Overview
The Checkout Session is the central object every integration creates. The same shape comes back from POST, GET, the SDK client, and every checkout.session webhook.
A Checkout Session represents one customer's attempt to pay you. Your server creates it, XPay returns the session object, and from there every integration pattern is just a different way to render the same object: a hosted page, a payment link, an SDK drop-in, or fully custom Elements.
The session object you get back from POST /checkout/sessions, the one you GET later, and the data.object carried on every checkout.sessionAPI webhook are all the same shape. There is one DTO and one mapper behind all three. If you build against the create response, your webhook handler reads the same fields by the same names.

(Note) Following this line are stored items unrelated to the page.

-- pv_equiv track=rewrite | github.com/parkdoyeon/Study | Algorithms/national-budget.py | good_solution
-- ===== SOURCE A (Python) =====
-- def good_solution(budgets, M):
--     if sum(budgets) <= M:
--         return max(budgets)
--
--     l, r, mid = 1, max(budgets), 0
--     answer = 0
--
--     while l <= r:
--         mid = (l+r) // 2
--         total = 0
--
--         for budget in budgets:
--             if budget <= mid:
--                 total += budget
--             else:
--                 total += mid
--
--         if total > M:
--             r = mid - 1
--         else:
--             if answer <= mid:
--                 answer = mid
--             l = mid + 1
--     return answer
-- ===== SOURCE B (Python) =====
-- def good_solution(budgets, M):
--     if sum(budgets) <= M:
--         return max(budgets)
--     bs = sorted(budgets)
--     n = len(bs)
--     prefix = 0
--     for i, b in enumerate(bs):
--         t = (M - prefix) // (n - i)
--         if t < b:
--             return t if t > 0 else 0
--         prefix += b
--     return 0
-- ===== Notes on version B (the rewrite author's own statement) =====
-- stated objective: alternative
-- what changed: Replaces A's binary search over the cap value (re-summing all budgets each probe) by a single sort with a prefix-sum scan that computes the optimal cap directly with one floor division per segment (asymptotically O(n log n) vs O(n log max_budget), though a timing run did not confirm a consistent speed-up).
import Mathlib
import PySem

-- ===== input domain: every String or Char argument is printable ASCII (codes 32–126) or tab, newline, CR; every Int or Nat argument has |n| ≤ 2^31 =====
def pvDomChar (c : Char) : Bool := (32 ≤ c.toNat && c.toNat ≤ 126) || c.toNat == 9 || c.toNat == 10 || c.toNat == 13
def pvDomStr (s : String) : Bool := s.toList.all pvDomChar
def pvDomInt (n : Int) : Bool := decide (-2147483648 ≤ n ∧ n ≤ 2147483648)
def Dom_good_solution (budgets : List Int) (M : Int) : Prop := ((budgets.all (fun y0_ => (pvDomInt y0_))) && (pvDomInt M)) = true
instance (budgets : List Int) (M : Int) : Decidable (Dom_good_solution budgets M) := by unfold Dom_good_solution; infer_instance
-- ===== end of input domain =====

-- B replaces A's binary search over the cap value by one sort + prefix-sum scan that
-- solves the cap threshold directly with one floor division per segment (objective: alternative algorithm).

-- ===== PORT A =====
-- the inner `for budget in budgets: ...` loop of A
def capSum (budgets : List Int) (mid : Int) : Int :=
  budgets.foldl (fun total budget => if budget ≤ mid then total + budget else total + mid) 0

-- A's `while l <= r` binary-search loop
def loopA (budgets : List Int) (M : Int) (l r answer : Int) : Int :=
  if h : l ≤ r then
    let mid := PySem.Int.floordiv (l + r) 2
    let total := capSum budgets mid
    if total > M then loopA budgets M l (mid - 1) answer
    else loopA budgets M (mid + 1) r (if answer ≤ mid then mid else answer)
  else answer
termination_by (r + 1 - l).toNat
decreasing_by
  · have := PySem.Int.floordiv_two_mid_bounds h; omega
  · have := PySem.Int.floordiv_two_mid_bounds h; omega

def good_solution (budgets : List Int) (M : Int) : Int :=
  if budgets.sum ≤ M then (PySem.List.max? budgets (fun x => x)).getD 0
  else loopA budgets M 1 ((PySem.List.max? budgets (fun x => x)).getD 0) 0

-- ===== PORT B =====
-- B's `for i, b in enumerate(bs)` scan; n is the remaining count len(bs) - i
def altLoop (M : Int) : List Int → Int → Int → Int
  | [], _, _ => 0
  | b :: rest, n, pfx =>
      let t := PySem.Int.floordiv (M - pfx) n
      if t < b then (if t > 0 then t else 0)
      else altLoop M rest (n - 1) (pfx + b)

def good_solution_alt (budgets : List Int) (M : Int) : Int :=
  if budgets.sum ≤ M then (PySem.List.max? budgets (fun x => x)).getD 0
  else
    let bs := PySem.List.sorted budgets (fun x => x) false
    altLoop M bs (bs.length : Int) 0

-- ===== PRECONDITION & SPEC =====
-- Python A raises ValueError (max of empty sequence) on the empty list; Pre_ excludes exactly that.
def Pre_good_solution (budgets : List Int) (M : Int) : Prop := budgets ≠ []
instance (budgets : List Int) (M : Int) : Decidable (Pre_good_solution budgets M) := by
  unfold Pre_good_solution; infer_instance

def pvWitness_good_solution : List Int × Int := ([1, 2, 3], 4)

def Spec_good_solution (budgets : List Int) (M : Int) (out : Int) : Prop := out = good_solution_alt budgets M
instance (budgets : List Int) (M : Int) (out : Int) : Decidable (Spec_good_solution budgets M out) := by
  unfold Spec_good_solution; infer_instance

-- ===== CLAIM (what is proved, stated in full; the proofs are below) =====
def Claim_equal_good_solution : Prop := ∀ (budgets : List Int) (M : Int), Dom_good_solution budgets M → Pre_good_solution budgets M → Spec_good_solution budgets M (good_solution budgets M)


-- ===== LEMMAS AND PROOFS =====

-- the mathematical capped sum both loops are about
def fSum (bs : List Int) (t : Int) : Int := (bs.map (fun b => min b t)).sum

theorem capSum_eq_fSum (bs : List Int) (t : Int) : capSum bs t = fSum bs t := by
  have aux : ∀ (l : List Int) (acc : Int),
      l.foldl (fun total budget => if budget ≤ t then total + budget else total + t) acc
        = acc + fSum l t := by
    intro l
    induction l with
    | nil => intro acc; simp [fSum]
    | cons b rest ih =>
        intro acc
        simp only [List.foldl_cons, ih, fSum, List.map_cons, List.sum_cons]
        split_ifs with hb <;> simp [min_def, hb] <;> omega
  simpa [capSum] using aux bs 0

theorem fSum_mono (bs : List Int) {t t' : Int} (h : t ≤ t') : fSum bs t ≤ fSum bs t' := by
  induction bs with
  | nil => simp [fSum]
  | cons b rest ih =>
      simp only [fSum, List.map_cons, List.sum_cons] at *
      have : min b t ≤ min b t' := by omega
      omega

theorem fSum_of_all_le (bs : List Int) (t : Int) (h : ∀ b ∈ bs, b ≤ t) : fSum bs t = bs.sum := by
  induction bs with
  | nil => simp [fSum]
  | cons b rest ih =>
      have hb := h b (by simp)
      have := ih (fun x hx => h x (by simp [hx]))
      simp only [fSum, List.map_cons, List.sum_cons] at *
      omega

theorem fSum_of_all_ge (bs : List Int) (t : Int) (h : ∀ b ∈ bs, t ≤ b) :
    fSum bs t = t * bs.length := by
  induction bs with
  | nil => simp [fSum]
  | cons b rest ih =>
      have hb := h b (by simp)
      have := ih (fun x hx => h x (by simp [hx]))
      simp only [fSum, List.map_cons, List.sum_cons, List.length_cons] at *
      push_cast
      have : min b t = t := by omega
      rw [this]; ring_nf; omega

theorem fSum_perm {bs bs' : List Int} (h : bs.Perm bs') (t : Int) : fSum bs t = fSum bs' t :=
  List.Perm.sum_eq (h.map _)

theorem fSum_append (xs ys : List Int) (t : Int) :
    fSum (xs ++ ys) t = fSum xs t + fSum ys t := by
  simp [fSum]

-- characterisation both loops satisfy (given ¬ ok above the range)
def Char0 (budgets : List Int) (M R res : Int) : Prop :=
  0 ≤ res ∧ (res = 0 ∨ (1 ≤ res ∧ res ≤ R ∧ fSum budgets res ≤ M)) ∧
    (∀ t, 1 ≤ t → t ≤ R → fSum budgets t ≤ M → t ≤ res)

theorem char0_unique {budgets : List Int} {M R a b : Int}
    (ha : Char0 budgets M R a) (hb : Char0 budgets M R b) : a = b := by
  obtain ⟨ha0, ha1, ha2⟩ := ha
  obtain ⟨hb0, hb1, hb2⟩ := hb
  rcases ha1 with rfl | ⟨ha1, haR, haok⟩
  · rcases hb1 with rfl | ⟨hb1, hbR, hbok⟩
    · rfl
    · have := ha2 b hb1 hbR hbok; omega
  · rcases hb1 with rfl | ⟨hb1, hbR, hbok⟩
    · have := hb2 a ha1 haR haok; omega
    · have := ha2 b hb1 hbR hbok
      have := hb2 a ha1 haR haok
      omega

theorem loopA_char (budgets : List Int) (M : Int) (l r answer : Int) :
    answer ≤ loopA budgets M l r answer ∧
    (loopA budgets M l r answer = answer ∨
      (l ≤ loopA budgets M l r answer ∧ loopA budgets M l r answer ≤ r ∧
        fSum budgets (loopA budgets M l r answer) ≤ M)) ∧
    (∀ t, l ≤ t → t ≤ r → fSum budgets t ≤ M → t ≤ loopA budgets M l r answer) := by
  fun_induction loopA budgets M l r answer with
  | case1 l r answer h mid total hgt ih =>
      -- total > M: search left half
      obtain ⟨hmidl, hmidr⟩ := PySem.Int.floordiv_two_mid_bounds h
      obtain ⟨ih0, ih1, ih2⟩ := ih
      refine ⟨ih0, ?_, ?_⟩
      · rcases ih1 with h1 | ⟨h1, h2, h3⟩
        · exact Or.inl h1
        · exact Or.inr ⟨h1, by omega, h3⟩
      · intro t htl htr hok
        by_cases hcmp : t ≤ mid - 1
        · exact ih2 t htl hcmp hok
        · exfalso
          have hmm : fSum budgets mid ≤ fSum budgets t := fSum_mono budgets (by omega)
          rw [← capSum_eq_fSum] at hmm
          omega
  | case2 l r answer h mid total hle ih =>
      -- total ≤ M: record mid, search right half
      obtain ⟨hmidl, hmidr⟩ := PySem.Int.floordiv_two_mid_bounds h
      obtain ⟨ih0, ih1, ih2⟩ := ih
      simp only [dite_eq_ite] at ih0 ih1 ih2
      have hok : fSum budgets mid ≤ M := by rw [← capSum_eq_fSum]; omega
      constructor
      · split_ifs at ih0 ⊢ <;> omega
      constructor
      · rcases ih1 with h1 | ⟨h1, h2, h3⟩
        · rw [h1]
          split_ifs with ha
          · exact Or.inr ⟨by omega, by omega, hok⟩
          · exact Or.inl rfl
        · exact Or.inr ⟨by omega, h2, h3⟩
      · intro t htl htr htok
        by_cases hcmp : mid + 1 ≤ t
        · exact ih2 t hcmp htr htok
        · have : t ≤ mid := by omega
          split_ifs at ih0 <;> omega
  | case3 l r answer h =>
      exact ⟨le_refl _, Or.inl rfl, fun t htl htr _ => by omega⟩

theorem loopA_char0 (budgets : List Int) (M R : Int) :
    Char0 budgets M R (loopA budgets M 1 R 0) := by
  obtain ⟨h0, h1, h2⟩ := loopA_char budgets M 1 R 0
  exact ⟨h0, h1, h2⟩

theorem altLoop_char0 (budgets : List Int) (M R : Int)
    (hR : ∀ b ∈ budgets, b ≤ R) (hsum : M < budgets.sum) :
    ∀ (cur done : List Int),
      (done ++ cur).Perm budgets →
      (done ++ cur).Pairwise (· ≤ ·) →
      (∀ d ∈ done, d * cur.length ≤ M - done.sum) →
      (cur = [] → done.sum ≤ M) →
      Char0 budgets M R (altLoop M cur (cur.length : Int) done.sum) := by
  intro cur
  induction cur with
  | nil =>
      intro done hperm _ _ hJ6
      exfalso
      have := List.Perm.sum_eq hperm
      simp at this hJ6
      omega
  | cons b rest ih =>
      intro done hperm hchain hJ4 _
      have hk : (0 : Int) < ((b :: rest).length : Int) := by
        simp
      set k : Int := ((b :: rest).length : Int) with hkdef
      set t0 : Int := PySem.Int.floordiv (M - done.sum) k with ht0def
      have ht0le : t0 * k ≤ M - done.sum := by
        have := (PySem.Int.le_floordiv_iff_mul_le (q := t0) (a := M - done.sum) (b := k) hk).mp
          (le_refl _)
        omega
      have ht0lt : M - done.sum < (t0 + 1) * k := by
        have := (PySem.Int.floordiv_lt_iff_lt_mul (q := t0 + 1) (a := M - done.sum) (b := k) hk).mp
          (by omega)
        omega
      -- everything already consumed is ≤ t0
      have hdone_le : ∀ d ∈ done, d ≤ t0 := by
        intro d hd
        exact (PySem.Int.le_floordiv_iff_mul_le (q := d) (a := M - done.sum) (b := k) hk).mpr
          (by have := hJ4 d hd; omega)
      -- sortedness facts
      have hdone_b : ∀ d ∈ done, d ≤ b := by
        intro d hd
        exact (List.pairwise_append.mp hchain).2.2 d hd b (by simp)
      have hb_rest : ∀ c ∈ rest, b ≤ c := by
        intro c hc
        exact (List.pairwise_cons.mp (List.pairwise_append.mp hchain).2.1).1 c hc
      show Char0 budgets M R (altLoop M (b :: rest) k done.sum)
      rw [altLoop]
      simp only [← ht0def]
      by_cases hlt : t0 < b
      · rw [if_pos hlt]
        -- value of fSum at t0 and t0+1
        have hcur_ge : ∀ c ∈ b :: rest, t0 ≤ c := by
          intro c hc
          rcases List.mem_cons.mp hc with rfl | hc
          · omega
          · have := hb_rest c hc; omega
        have hcur_ge1 : ∀ c ∈ b :: rest, t0 + 1 ≤ c := by
          intro c hc
          rcases List.mem_cons.mp hc with rfl | hc
          · omega
          · have := hb_rest c hc; omega
        have heval : ∀ s, (∀ d ∈ done, d ≤ s) → (∀ c ∈ b :: rest, s ≤ c) →
            fSum budgets s = done.sum + s * k := by
          intro s hds hcs
          rw [← fSum_perm hperm s, fSum_append, fSum_of_all_le done s hds,
            fSum_of_all_ge (b :: rest) s hcs]
        have hokt0 : fSum budgets t0 ≤ M := by
          rw [heval t0 hdone_le hcur_ge]; omega
        have hfail : ∀ t, t0 < t → ¬ fSum budgets t ≤ M := by
          intro t ht hok
          have h1 : fSum budgets (t0 + 1) = done.sum + (t0 + 1) * k :=
            heval (t0 + 1) (fun d hd => by have := hdone_le d hd; omega) hcur_ge1
          have h2 : fSum budgets (t0 + 1) ≤ fSum budgets t := fSum_mono budgets (by omega)
          omega
        have ht0R : t0 ≤ R := by
          by_contra hcon
          have h1 : fSum budgets R = budgets.sum := fSum_of_all_le budgets R hR
          have h2 : fSum budgets R ≤ fSum budgets t0 := fSum_mono budgets (by omega)
          omega
        refine ⟨?_, ?_, ?_⟩
        · split_ifs <;> omega
        · split_ifs with hpos
          · exact Or.inr ⟨by omega, ht0R, hokt0⟩
          · exact Or.inl rfl
        · intro t ht1 htR htok
          have : t ≤ t0 := by
            by_contra hcon
            exact hfail t (by omega) htok
          split_ifs <;> omega
      · rw [if_neg hlt]
        have hbt0 : b ≤ t0 := by omega
        have hbk : b * k ≤ M - done.sum := by
          have := (PySem.Int.le_floordiv_iff_mul_le (q := b) (a := M - done.sum) (b := k) hk).mp
            hbt0
          omega
        have hrec := ih (done ++ [b])
          (by simpa using hperm)
          (by simpa using hchain)
          (by
            intro d hd
            have hlen : (rest.length : Int) = k - 1 := by simp [hkdef]
            simp only [List.sum_append, List.sum_cons, List.sum_nil, add_zero]
            rcases List.mem_append.mp hd with hd | hd
            · have hdb := hdone_b d hd
              have h1 : d * (rest.length : Int) ≤ b * (rest.length : Int) :=
                mul_le_mul_of_nonneg_right hdb (by positivity)
              have h2 : b * (rest.length : Int) = b * k - b := by rw [hlen]; ring
              omega
            · simp at hd
              subst hd
              have h2 : d * (rest.length : Int) = d * k - d := by rw [hlen]; ring
              omega)
          (by
            intro hre
            subst hre
            have hk1 : k = 1 := by simp [hkdef]
            rw [hk1, mul_one] at hbk
            simp only [List.sum_append, List.sum_cons, List.sum_nil, add_zero]
            omega)
        have hlen : ((rest.length : Nat) : Int) = k - 1 := by simp [hkdef]
        simpa [hlen, List.sum_append] using hrec
  -- (induction done)

-- ===== VERDICT (by name: the statement is the Claim_ definition above) =====
theorem good_solution_spec : Claim_equal_good_solution := by
  intro budgets M _ hpre
  unfold Spec_good_solution good_solution good_solution_alt
  by_cases hs : budgets.sum ≤ M
  · simp [hs]
  · simp only [if_neg hs]
    obtain ⟨m, hm⟩ : ∃ m, PySem.List.max? budgets (fun x => x) = some m := by
      cases h : PySem.List.max? budgets (fun x => x) with
      | none => exact absurd ((PySem.List.max?_eq_none_iff _ _).mp h) hpre
      | some m => exact ⟨m, rfl⟩
    have hR : ∀ b ∈ budgets, b ≤ m := PySem.List.max?_isMax hm
    rw [hm]
    have hA := loopA_char0 budgets M m
    have hB := altLoop_char0 budgets M m hR (by omega)
      (PySem.List.sorted budgets (fun x => x) false) []
      (by simpa using PySem.List.sorted_perm budgets (fun x => x) false)
      (by simpa using PySem.List.sorted_pairwise budgets (fun x => x))
      (by simp)
      (by
        intro hnil
        exact absurd (((PySem.List.sorted_eq_nil_iff _ _ _).mp hnil)) hpre)
    simp only [List.sum_nil, Option.getD_some] at hA hB ⊢
    exact char0_unique hA hB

For how Checkout Session relates to Payment Intent, Charge, Refund, Customer, and Balance Transaction, see Object model.
How it fits
Pick the integration pattern that matches how much UI control you want. Each pattern guide spells out the build, the test flow, the webhook handler, and the production checklist for that surface. They all create a Checkout Session the same way.
Payment Links
No-code. Share a https://checkout.xpay.app/p/plink_... URL. A session is created on the customer's first interaction.
Hosted Checkout
Server-only. Create a session, redirect the customer to session.url, confirm with a webhook.
Drop-in
Server plus a few lines of frontend. Open the checkout in a modal or inline iframe on your domain.
Elements
Server plus custom UI. Build the form yourself with <PaymentElement /> and confirmPayment().
Lifecycle
A session moves through two short state machines: status for the session itself and paymentStatus for the money.
status
| State | When it's set | What you do |
|---|---|---|
open | Set at creation. The session accepts mutations and is renderable in the checkout UI. | Wait for the customer to pay, or for the session to expire. |
complete | Set when payment succeeds. The session is locked: no more mutations, no more payment attempts. | Fulfill the order against checkout.session.completed. |
expired | Set when expiresAt passes, or when you call POST /checkout/sessions/:id/expire. The session can't be reused. | Create a new session if the customer wants to try again. |
paymentStatus
| State | When it's set |
|---|---|
unpaid | Default. No successful charge has occurred. |
paid | A charge has succeeded for the session's full amount. |
no_payment_required | The session was created in setup mode (collecting payment details only). |
The paymentIntent field on the response is null until the customer submits the form for the first time. After that, it carries the full Payment IntentAPI shape, identical to what GET /payment-intents/:id returns. ChargesAPI and RefundsAPI are nested inside the Payment Intent.
Creating a session
The only required field on POST /checkout/sessions is afterCompletion. Everything else has a default. In practice you'll also send lineItems so the customer sees what's being charged.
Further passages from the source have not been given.